(What you are asked to do): Where the material below has a line containing "-- ===== VERDICT", start repeating exactly, and keep going through the line containing "rw [if_neg hm, if_neg hiso]", with no other lines.
START Supplied information
-- pv_equiv track=rewrite | github.com/franpuch/Algoritmos-y-Estructura-de-Datos-I | Práctica para el Segundo Parcial/2do_C_2023_Tema_B.py | matriz_capicua
-- ===== SOURCE A (Python) =====
-- def reverso (s:list[int]) -> list[int] :
--     res:list[int] = []
--     for i in range ((len(s)-1),-1,-1) :
--         res.append(s[i])
--     return res
--
-- def matriz_capicua (m:list[list[int]]) -> bool :
--     res:bool = True
--
--     if (len(m) == 0) :
--         res = False
--     else :
--         for i in range (0,len(m),1) :
--             if (len(m[i]) == 0) :
--                 res = False
--             else :
--                 lista_reverso:list[int] = reverso (m[i])
--                 j:int = 0
--                 while (j < len(m[i])) :
--                     if (m[i][j] != lista_reverso[j]) :
--                         res = False
--                     j += 1
--
--     return res
-- ===== SOURCE B (Python) =====
-- def matriz_capicua(m: list[list[int]]) -> bool:
--     if not m:
--         return False
--     for row in m:
--         if not row:
--             return False
--         lo, hi = 0, len(row) - 1
--         while lo < hi:
--             if row[lo] != row[hi]:
--                 return False
--             lo += 1
--             hi -= 1
--     return True
-- ===== Notes on version B (the rewrite author's own statement) =====
-- stated objective: simpler
-- what changed: Replaces the reverso helper (allocating a reversed copy of each row and comparing all n positions) with an in-place two-pointer scan that compares row[lo] with row[hi] toward the center, and returns False immediately on the first failure instead of carrying a flag through the remaining iterations.
import Mathlib
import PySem

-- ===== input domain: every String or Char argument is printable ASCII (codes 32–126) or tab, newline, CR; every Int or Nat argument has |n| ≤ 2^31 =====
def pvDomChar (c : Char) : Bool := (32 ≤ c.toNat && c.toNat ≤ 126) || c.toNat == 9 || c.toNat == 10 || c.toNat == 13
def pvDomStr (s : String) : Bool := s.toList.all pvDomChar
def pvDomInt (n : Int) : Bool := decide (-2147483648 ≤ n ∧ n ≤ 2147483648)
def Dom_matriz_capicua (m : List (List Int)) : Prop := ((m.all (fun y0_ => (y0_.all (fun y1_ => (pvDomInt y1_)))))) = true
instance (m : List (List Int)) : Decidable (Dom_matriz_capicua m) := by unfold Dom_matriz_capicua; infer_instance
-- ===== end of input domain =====

-- B replaces the reversed-copy comparison with an in-place two-pointer scan and early exit (same O(n·m) result, no allocation).

-- ===== PORT A =====
-- reverso: builds the reversed list index by index over range(len(s)-1, -1, -1); indices are always in range, so pyGetD is exact here.
def reverso (s : List Int) : List Int :=
  (PySem.List.pyRange ((s.length : Int) - 1) (-1) (-1)).foldl
    (fun res i => res ++ [PySem.List.pyGetD s i 0]) []

-- literal port of A: flag res, for-loop over rows, per nonempty row compares m[i][j] with reverso(m[i])[j] for every j.
def matriz_capicua (m : List (List Int)) : Bool :=
  if m.length = 0 then false
  else
    (PySem.List.pyRange 0 (m.length : Int) 1).foldl
      (fun res i =>
        let row := PySem.List.pyGetD m i []
        if row.length = 0 then false
        else
          let lista_reverso := reverso row
          (PySem.List.pyRange 0 (row.length : Int) 1).foldl
            (fun r j =>
              if PySem.List.pyGetD row j 0 ≠ PySem.List.pyGetD lista_reverso j 0 then false else r)
            res)
      true

-- ===== PORT B =====
-- two-pointer palindrome scan: compare row[lo] with row[hi], move both inward (Source B's while loop).
def rowPal (row : List Int) (lo hi : Nat) : Bool :=
  if lo < hi then
    (row.getD lo 0 == row.getD hi 0) && rowPal row (lo + 1) (hi - 1)
  else true
termination_by hi - lo

-- Source B: empty matrix → False; first empty row or first two-pointer mismatch → False (early return = List.all); else True.
def matriz_capicua_alt (m : List (List Int)) : Bool :=
  if m.isEmpty then false
  else m.all (fun row => !row.isEmpty && rowPal row 0 (row.length - 1))

-- ===== PRECONDITION & SPEC =====
def Spec_matriz_capicua (m : List (List Int)) (out : Bool) : Prop := out = matriz_capicua_alt m
instance (m : List (List Int)) (out : Bool) : Decidable (Spec_matriz_capicua m out) := by unfold Spec_matriz_capicua; infer_instance

-- ===== CLAIM (what is proved, stated in full; the proofs are below) =====
def Claim_equal_matriz_capicua : Prop := ∀ (m : List (List Int)), Dom_matriz_capicua m → Spec_matriz_capicua m (matriz_capicua m)

-- ===== LEMMAS AND PROOFS =====

-- A's per-row check, packaged for the proof (used only by lemmas below).
def rowOKA (row : List Int) : Bool :=
  decide (row ≠ [] ∧ ∀ j : Int, 0 ≤ j → j < (row.length : Int) →
    PySem.List.pyGetD row j 0 = PySem.List.pyGetD (reverso row) j 0)

-- a flag-carrying loop 'if p x: res = False' is res && (no x fails)
theorem foldl_flag {α : Type} (p : α → Prop) [DecidablePred p] (l : List α) (res : Bool) :
    l.foldl (fun r x => if p x then false else r) res = (res && decide (∀ x ∈ l, ¬ p x)) := by
  induction l generalizing res with
  | nil => simp
  | cons a t ih =>
    rw [List.foldl_cons]
    by_cases h : p a
    · rw [if_pos h, ih]
      simp [h]
    · rw [if_neg h, ih]
      simp [h]

theorem foldl_and_flag {α : Type} (F : Bool → α → Bool) (g : α → Bool)
    (h : ∀ r x, F r x = (r && g x)) (l : List α) (res : Bool) :
    l.foldl F res = (res && l.all g) := by
  induction l generalizing res with
  | nil => simp
  | cons a t ih => simp [List.foldl_cons, h, ih, Bool.and_assoc]

theorem reverso_eq (s : List Int) : reverso s = s.reverse := by
  unfold reverso
  rw [PySem.List.foldl_append_singleton_eq_map, PySem.List.pyRange_neg_one, List.map_map]
  apply List.ext_getElem
  · simp
  · intro i h1 h2
    simp only [List.nil_append, List.getElem_map, List.getElem_range, Function.comp_apply,
      List.getElem_reverse]
    have hi : i < s.length := by simpa using h2
    rw [PySem.List.pyGetD_eq_getElem s 0 (by omega) (by omega)]
    congr 1
    omega

theorem rowPal_iff_aux (row : List Int) :
    ∀ d lo hi, hi - lo ≤ d → lo + hi = row.length - 1 → hi < row.length →
      (rowPal row lo hi = true ↔
        ∀ k, lo ≤ k → k ≤ hi → row.getD k 0 = row.getD (row.length - 1 - k) 0) := by
  intro d
  induction d with
  | zero =>
    intro lo hi hle hsum hhi
    have hnlt : ¬ lo < hi := by omega
    rw [rowPal]; simp only [hnlt, if_false, true_iff]
    intro k h1 h2
    have hk : row.length - 1 - k = k := by omega
    rw [hk]
  | succ d ih =>
    intro lo hi hle hsum hhi
    by_cases hlt : lo < hi
    · rw [rowPal]; simp only [hlt, if_true, Bool.and_eq_true, beq_iff_eq]
      rw [ih (lo + 1) (hi - 1) (by omega) (by omega) (by omega)]
      constructor
      · rintro ⟨heq, hrest⟩ k h1 h2
        by_cases hk1 : k = lo
        · subst hk1
          rw [show row.length - 1 - k = hi by omega]; exact heq
        · by_cases hk2 : k = hi
          · subst hk2
            rw [show row.length - 1 - k = lo by omega]; exact heq.symm
          · exact hrest k (by omega) (by omega)
      · intro H
        refine ⟨?_, fun k h1 h2 => H k (by omega) (by omega)⟩
        have := H lo (le_refl _) (by omega)
        rwa [show row.length - 1 - lo = hi by omega] at this
    · rw [rowPal]; simp only [hlt, if_false, true_iff]
      intro k h1 h2
      rw [show row.length - 1 - k = k by omega]

theorem getD_reverse (l : List Int) (k : Nat) (hk : k < l.length) :
    l.reverse.getD k 0 = l.getD (l.length - 1 - k) 0 := by
  rw [List.getD_eq_getElem l.reverse 0 (by simpa), List.getD_eq_getElem l 0 (by omega),
    List.getElem_reverse]

theorem rowOKA_eq (row : List Int) :
    rowOKA row = (!row.isEmpty && rowPal row 0 (row.length - 1)) := by
  by_cases hrow : row = []
  · subst hrow; simp [rowOKA]
  · have hn : 0 < row.length := List.length_pos_iff.mpr hrow
    have hiso : ¬ row.isEmpty := by simpa [List.isEmpty_iff] using hrow
    rw [Bool.eq_iff_iff]
    simp only [hiso, Bool.not_false, Bool.true_and, rowOKA, decide_eq_true_eq]
    rw [rowPal_iff_aux row (row.length - 1) 0 (row.length - 1) (by omega) (by omega) (by omega)]
    constructor
    · rintro ⟨-, H⟩ k h1 h2
      have hklt : k < row.length := by omega
      have := H (k : Int) (by omega) (by omega)
      rw [PySem.List.pyGetD_natCast, PySem.List.pyGetD_natCast, reverso_eq,
        getD_reverse row k hklt] at this
      exact this
    · intro H
      refine ⟨hrow, fun j hj1 hj2 => ?_⟩
      have hjl : j.toNat < row.length := by omega
      have hcast : j = ((j.toNat : Nat) : Int) := by omega
      rw [hcast, PySem.List.pyGetD_natCast, PySem.List.pyGetD_natCast, reverso_eq,
        getD_reverse row j.toNat hjl]
      exact H j.toNat (by omega) (by omega)

theorem body_eq (res : Bool) (row : List Int) :
    (if row.length = 0 then false
     else (PySem.List.pyRange 0 (row.length : Int) 1).foldl
       (fun r j =>
         if PySem.List.pyGetD row j 0 ≠ PySem.List.pyGetD (reverso row) j 0 then false else r)
       res)
    = (res && rowOKA row) := by
  by_cases h : row.length = 0
  · have : row = [] := List.length_eq_zero_iff.mp h
    subst this
    simp [rowOKA]
  · rw [if_neg h, foldl_flag]
    unfold rowOKA
    congr 1
    rw [decide_eq_decide]
    constructor
    · intro H
      refine ⟨fun he => h (by simp [he]), fun j hj1 hj2 => ?_⟩
      have := H j (by rw [PySem.List.mem_pyRange_one]; exact ⟨hj1, hj2⟩)
      tauto
    · rintro ⟨-, H⟩ j hj
      rw [PySem.List.mem_pyRange_one] at hj
      simp only [ne_eq, not_not]
      exact H j hj.1 hj.2

-- ===== VERDICT (by name: the statement is the Claim_ definition above) =====
theorem matriz_capicua_spec : Claim_equal_matriz_capicua := by
  intro m _
  unfold Spec_matriz_capicua matriz_capicua matriz_capicua_alt
  by_cases hm : m.length = 0
  · have : m = [] := List.length_eq_zero_iff.mp hm
    subst this
    simp
  · have hiso : ¬ m.isEmpty := by
      simp [List.isEmpty_iff]
      exact fun he => hm (by simp [he])
    rw [if_neg hm, if_neg hiso]
    exact (PySem.List.foldl_pyRange_zero_pyGetD' m []
        (fun res row =>
          if row.length = 0 then false
          else (PySem.List.pyRange 0 (row.length : Int) 1).foldl
            (fun r j =>
              if PySem.List.pyGetD row j 0 ≠ PySem.List.pyGetD (reverso row) j 0 then false else r)
            res) true).trans
      ((foldl_and_flag _ rowOKA body_eq m true).trans
        ((Bool.true_and _).trans (List.all_congr rfl fun row => rowOKA_eq row)))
END Supplied information
(Task solution):
-- ===== VERDICT (by name: the statement is the Claim_ definition above) =====
theorem matriz_capicua_spec : Claim_equal_matriz_capicua := by
  intro m _
  unfold Spec_matriz_capicua matriz_capicua matriz_capicua_alt
  by_cases hm : m.length = 0
  · have : m = [] := List.length_eq_zero_iff.mp hm
    subst this
    simp
  · have hiso : ¬ m.isEmpty := by
      simp [List.isEmpty_iff]
      exact fun he => hm (by simp [he])
    rw [if_neg hm, if_neg hiso]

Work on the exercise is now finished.